3.4. Analysis of City Types for Urban Shrinking

The YREB is the treasure of resources and industrial bases in China. The study found that more than half of the cities are resource-based cities and old industry-based ones. Among them, 15 prefecture-level cities are recognized both as resource-based and old industry-based ones. The statistical results show (Table 7) that among the resource-based cities in YREB, shrinking prefecture-level cities and shrinking counties account for 52.78% and 33.68%, respectively. Furthermore, 19 resource-based cities, including Tongling, Huaiibei, Chongqing, Nanchong, Pu’er and Qujing, have experienced urban shrinkage. Highly resource-dependent cities have more homogeneous industrial structures and employment opportunities than non-resource-based cities. Once local resources are depleted, the pillar industries of resource-based cities will be extremely vulnerable to external impacts, which directly leads to various development problems such as industrial decline and population exodus.

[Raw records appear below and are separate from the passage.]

theorem nxtS_le (fs : List String) (p : Nat) : nxtS fs p ≤ fs.length := by
  unfold nxtS
  split
  · split
    · exact nxtS_le fs (p + 1)
    · omega
  · omega
termination_by fs.length - p

def endS (fs : List String) (i : Nat) : Nat :=
  let k := nxtS fs (i + 1)
  if h : k < fs.length then
    (if fs[k] = fs.getD i "" then endS fs k else k - 1)
  else k - 1
termination_by fs.length - i
decreasing_by
  have := nxtS_lt_imp fs (i + 1) h
  omega

theorem buildEndsB_drop (fs : List String) (pos : Nat) :
    buildEndsB fs.length (fs.drop pos) pos
      = (nxtS fs pos, (List.range' pos (fs.length - pos)).map (endS fs)) := by
  by_cases hp : pos < fs.length
  · have hx : nxtS fs pos = if fs[pos] = "No_Match" then nxtS fs (pos + 1) else pos := by
      rw [nxtS, dif_pos hp]
    have hrange : fs.length - pos = (fs.length - (pos + 1)) + 1 := by omega
    rw [List.drop_eq_getElem_cons hp, buildEndsB, buildEndsB_drop fs (pos + 1), hx,
      hrange, List.range'_succ, List.map_cons]
    dsimp only
    refine Prod.ext ?_ ?_
    · dsimp only
      by_cases hm : fs[pos] = "No_Match" <;> simp [hm]
    · dsimp only
      congr 1
      have hy : endS fs pos =
          (if h : nxtS fs (pos + 1) < fs.length then
            (if fs[nxtS fs (pos + 1)]'h = fs.getD pos "" then endS fs (nxtS fs (pos + 1))
             else nxtS fs (pos + 1) - 1)
           else nxtS fs (pos + 1) - 1) := by
        rw [endS]
      rw [hy]
      by_cases hkl : nxtS fs (pos + 1) < fs.length
      · have hks : pos + 1 ≤ nxtS fs (pos + 1) := nxtS_lt_imp fs (pos + 1) hkl
        have hg1 : (fs.drop (pos + 1)).getD (nxtS fs (pos + 1) - (pos + 1)) ""
            = fs[nxtS fs (pos + 1)]'hkl := by
          rw [List.getD_eq_getElem _ _ (by simp only [List.length_drop]; omega)]
          rw [List.getElem_drop]
          congr 1
          omega
        have hg2 : ((List.range' (pos + 1) (fs.length - (pos + 1))).map (endS fs)).getD
            (nxtS fs (pos + 1) - (pos + 1)) 0 = endS fs (nxtS fs (pos + 1)) := by
          rw [List.getD_eq_getElem _ _ (by simp only [List.length_map, List.length_range']; omega)]
          rw [List.getElem_map, List.getElem_range']
          congr 1
          omega
        rw [if_pos hkl, dif_pos hkl, hg1, hg2]
        have hgp : fs.getD pos "" = fs[pos] := List.getD_eq_getElem fs "" hp
        by_cases he : fs[nxtS fs (pos + 1)]'hkl = fs[pos]
        · rw [if_pos (by simp [he]), if_pos (by rw [hgp]; exact he)]
        · rw [if_neg (by simp [he]), if_neg (by rw [hgp]; exact he)]
      · rw [if_neg hkl, dif_neg hkl]
  · have hd : fs.drop pos = [] := List.drop_eq_nil_of_le (by omega)
    have hr : fs.length - pos = 0 := by omega
    rw [hd, hr, buildEndsB, nxtS, dif_neg hp]
    simp
termination_by fs.length - pos
decreasing_by omega

theorem whileA_skip (ofl : List (String × String)) (fi : String) (j : Nat) (hj : j < ofl.length)
    (hcond : (ofl.map Prod.fst).getD j "" = "No_Match" ∨ (ofl.map Prod.fst).getD j "" = fi) :
    whileA ofl fi j =
      (if nxtS (ofl.map Prod.fst) (j + 1) < ofl.length then
        (if (ofl.map Prod.fst).getD (nxtS (ofl.map Prod.fst) (j + 1)) "" = fi
         then whileA ofl fi (nxtS (ofl.map Prod.fst) (j + 1)) else nxtS (ofl.map Prod.fst) (j + 1))
       else ofl.length) := by
  have hlen : (ofl.map Prod.fst).length = ofl.length := by simp
  have hc : ((ofl.getD j ("", "")).1 == "No_Match" || (ofl.getD j ("", "")).1 == fi) = true := by
    simp only [getD_map_fst] at hcond
    rcases hcond with h | h <;> simp only [List.getD] at h <;> simp [h]
  rw [whileA]
  simp only [hc, if_true]
  by_cases hj1 : ofl.length - 1 < j + 1
  · -- j = length - 1 : the loop breaks with j+1 = length
    have hjl : j + 1 = ofl.length := by omega
    have hn : nxtS (ofl.map Prod.fst) (j + 1) = ofl.length := by
      rw [nxtS]
      simp [hjl]
    rw [if_pos hj1, hn, if_neg (lt_irrefl ofl.length)]
    exact hjl
  · have hj2 : j + 1 < ofl.length := by omega
    rw [if_neg hj1]
    by_cases hnm : (ofl.map Prod.fst).getD (j + 1) "" = "No_Match"
    · -- skip the No_Match entry: nxtS (j+1) = nxtS (j+2), and recurse
      have hn : nxtS (ofl.map Prod.fst) (j + 1) = nxtS (ofl.map Prod.fst) (j + 2) := by
        rw [nxtS]
        rw [dif_pos (by omega)]
        rw [if_pos (by rwa [List.getD_eq_getElem _ _ (by omega)] at hnm)]
      rw [whileA_skip ofl fi (j + 1) hj2 (Or.inl hnm), hn]
    · have hn : nxtS (ofl.map Prod.fst) (j + 1) = j + 1 := by
        rw [nxtS]
        rw [dif_pos (by omega)]
        rw [if_neg (by rwa [List.getD_eq_getElem _ _ (by omega)] at hnm)]
      rw [hn, if_pos hj2]
      by_cases hfi : (ofl.map Prod.fst).getD (j + 1) "" = fi
      · rw [if_pos hfi]
      · -- the loop stops right at j+1
        rw [if_neg hfi, whileA]
        have hc2 : (((ofl.getD (j + 1) ("", "")).1 == "No_Match") || ((ofl.getD (j + 1) ("", "")).1 == fi)) = false := by
          simp only [getD_map_fst] at hnm hfi
          simp only [List.getD] at hnm hfi
          simp [hnm, hfi]
        simp only [hc2, Bool.false_eq_true, if_false]
termination_by ofl.length - j

theorem whileA_eq_endS (ofl : List (String × String)) (i : Nat) (hi : i < ofl.length) :
    whileA ofl ((ofl.map Prod.fst).getD i "") i = endS (ofl.map Prod.fst) i + 1 := by
  have hlen : (ofl.map Prod.fst).length = ofl.length := by simp
  rw [whileA_skip ofl ((ofl.map Prod.fst).getD i "") i hi (Or.inr rfl), endS]
  by_cases h : nxtS (ofl.map Prod.fst) (i + 1) < ofl.length
  · have hks : i + 1 ≤ nxtS (ofl.map Prod.fst) (i + 1) :=
      nxtS_lt_imp (ofl.map Prod.fst) (i + 1) (by omega)
    rw [if_pos h, dif_pos (by omega)]
    by_cases he : (ofl.map Prod.fst)[nxtS (ofl.map Prod.fst) (i + 1)]'(by omega)
        = (ofl.map Prod.fst).getD i ""
    · rw [if_pos he]
      have hgd : (ofl.map Prod.fst).getD (nxtS (ofl.map Prod.fst) (i + 1)) ""
          = (ofl.map Prod.fst).getD i "" := by
        rw [List.getD_eq_getElem _ _ (by omega)]
        exact he
      rw [if_pos hgd, ← hgd]
      exact whileA_eq_endS ofl (nxtS (ofl.map Prod.fst) (i + 1)) h
    · rw [if_neg he]
      have hgd : ¬ (ofl.map Prod.fst).getD (nxtS (ofl.map Prod.fst) (i + 1)) ""
          = (ofl.map Prod.fst).getD i "" := by
        rw [List.getD_eq_getElem _ _ (by omega)]
        exact he
      rw [if_neg hgd]
      omega
  · rw [if_neg h, dif_neg (by omega)]
    have := nxtS_le (ofl.map Prod.fst) (i + 1)
    omega
termination_by ofl.length - i
decreasing_by omega

-- supportedDoc / checkIfNotEqual characterisations
theorem supportedDoc_iff (f : String) (docs : List String) :
    supportedDoc f docs ≠ 0 ↔ PySem.Str.lower f ∈ docs.map PySem.Str.lower := by
  induction docs with
  | nil => simp [supportedDoc]
  | cons d rest ih =>
      by_cases h : PySem.Str.lower f = PySem.Str.lower d <;>
        simp [supportedDoc, h, ih]

theorem checkIfNotEqual_eq (x : String) (l : List String) :
    checkIfNotEqual x l = if x ∈ l then 0 else 1 := by
  induction l with
  | nil => simp [checkIfNotEqual]
  | cons y rest ih =>
      by_cases h : x = y <;> simp [checkIfNotEqual, h, ih]

-- the common second-pass shape
def segB (ofl : List (String × String)) (i c : Nat) : List (String × String) :=
  (List.range' i (endS (ofl.map Prod.fst) i + 1 - i)).map
    (fun j => ((ofl.getD j ("", "")).2, (ofl.getD i ("", "")).1 ++ "_" ++ PySem.Int.toStr (c : Int)))

def pass2 (ofl : List (String × String)) : List Nat → Nat → List (String × String) → List (String × String)
  | [], _, acc => acc
  | i :: rest, c, acc => pass2 ofl rest (c + 1) (acc ++ segB ofl i c)

theorem pass2_acc (ofl : List (String × String)) (l : List Nat) (c : Nat) (acc : List (String × String)) :
    pass2 ofl l c acc = acc ++ pass2 ofl l c [] := by
  induction l generalizing c acc with
  | nil => simp [pass2]
  | cons i rest ih =>
      rw [pass2, pass2, ih, ih (acc := [] ++ segB ofl i c)]
      simp

-- the index list of supported positions
def SIdx (ofl : List (String × String)) (docs : List String) : List Nat :=
  (List.range ofl.length).filter (fun i => decide (supportedDoc ((ofl.map Prod.fst).getD i "") docs ≠ 0))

In addition, there are many heavy chemical industries densely distributed along the YREB basin, including the industrial bases of iron and steel and light textiles centered in Wuhan, the industrial bases of electricity and iron and steel centered in Yichang and Chongqing, the mining base centered in Wujiang Hydropower Station in Guizhou and the iron and steel industrial base centered in Panzhihua. There are currently 35 municipalities classified as old industrial bases. Among them, shrinking cities and shrinking counties account for 64.71% and 32.71%, respectively. This is mainly driven by the loss of traditional industrial advantages in old industrial bases and the backward development of urban agriculture and services. The difficulty in technological innovation and industrial transformation has directly led to vicious population movements [72]. In general, resource-based cities distribute more in upstream and downstream areas, while old industry-based cities are located in midstream areas more. The low level of industrial chain extension and industrial diversification is another key reason for cities shrinkage in YREB. Therefore, the transformation of resource-based cities and old industry-based cities is an essential way to promote the sustainable development of the YREB [72].
Furthermore, we classify these cities in the YREB into large-scale cities, medium-scale cities, and small-scale cities according to the non-farm population in urban areas. From the municipal city level, the shrinking cities account for 81.82%, 64.58% and 86.67% of the large, medium and small-scale cities, while the shrinking counties account for 47.98%, 77.66% and 50.49%. The results indicate that the number of shrinking small and medium-sized cities has far exceeded that of large-scale cities. Economies of scale are more difficult to achieve in small and medium-sized cities, which have lower administrative levels and weaker industrial advantages, regional advantages and access to resources [73], leading to a greater possibility of shrinkage. In terms of the level of urban function, the smaller the city is, the worse the transportation conditions are, and the higher the likelihood of urban shrinkage is [18].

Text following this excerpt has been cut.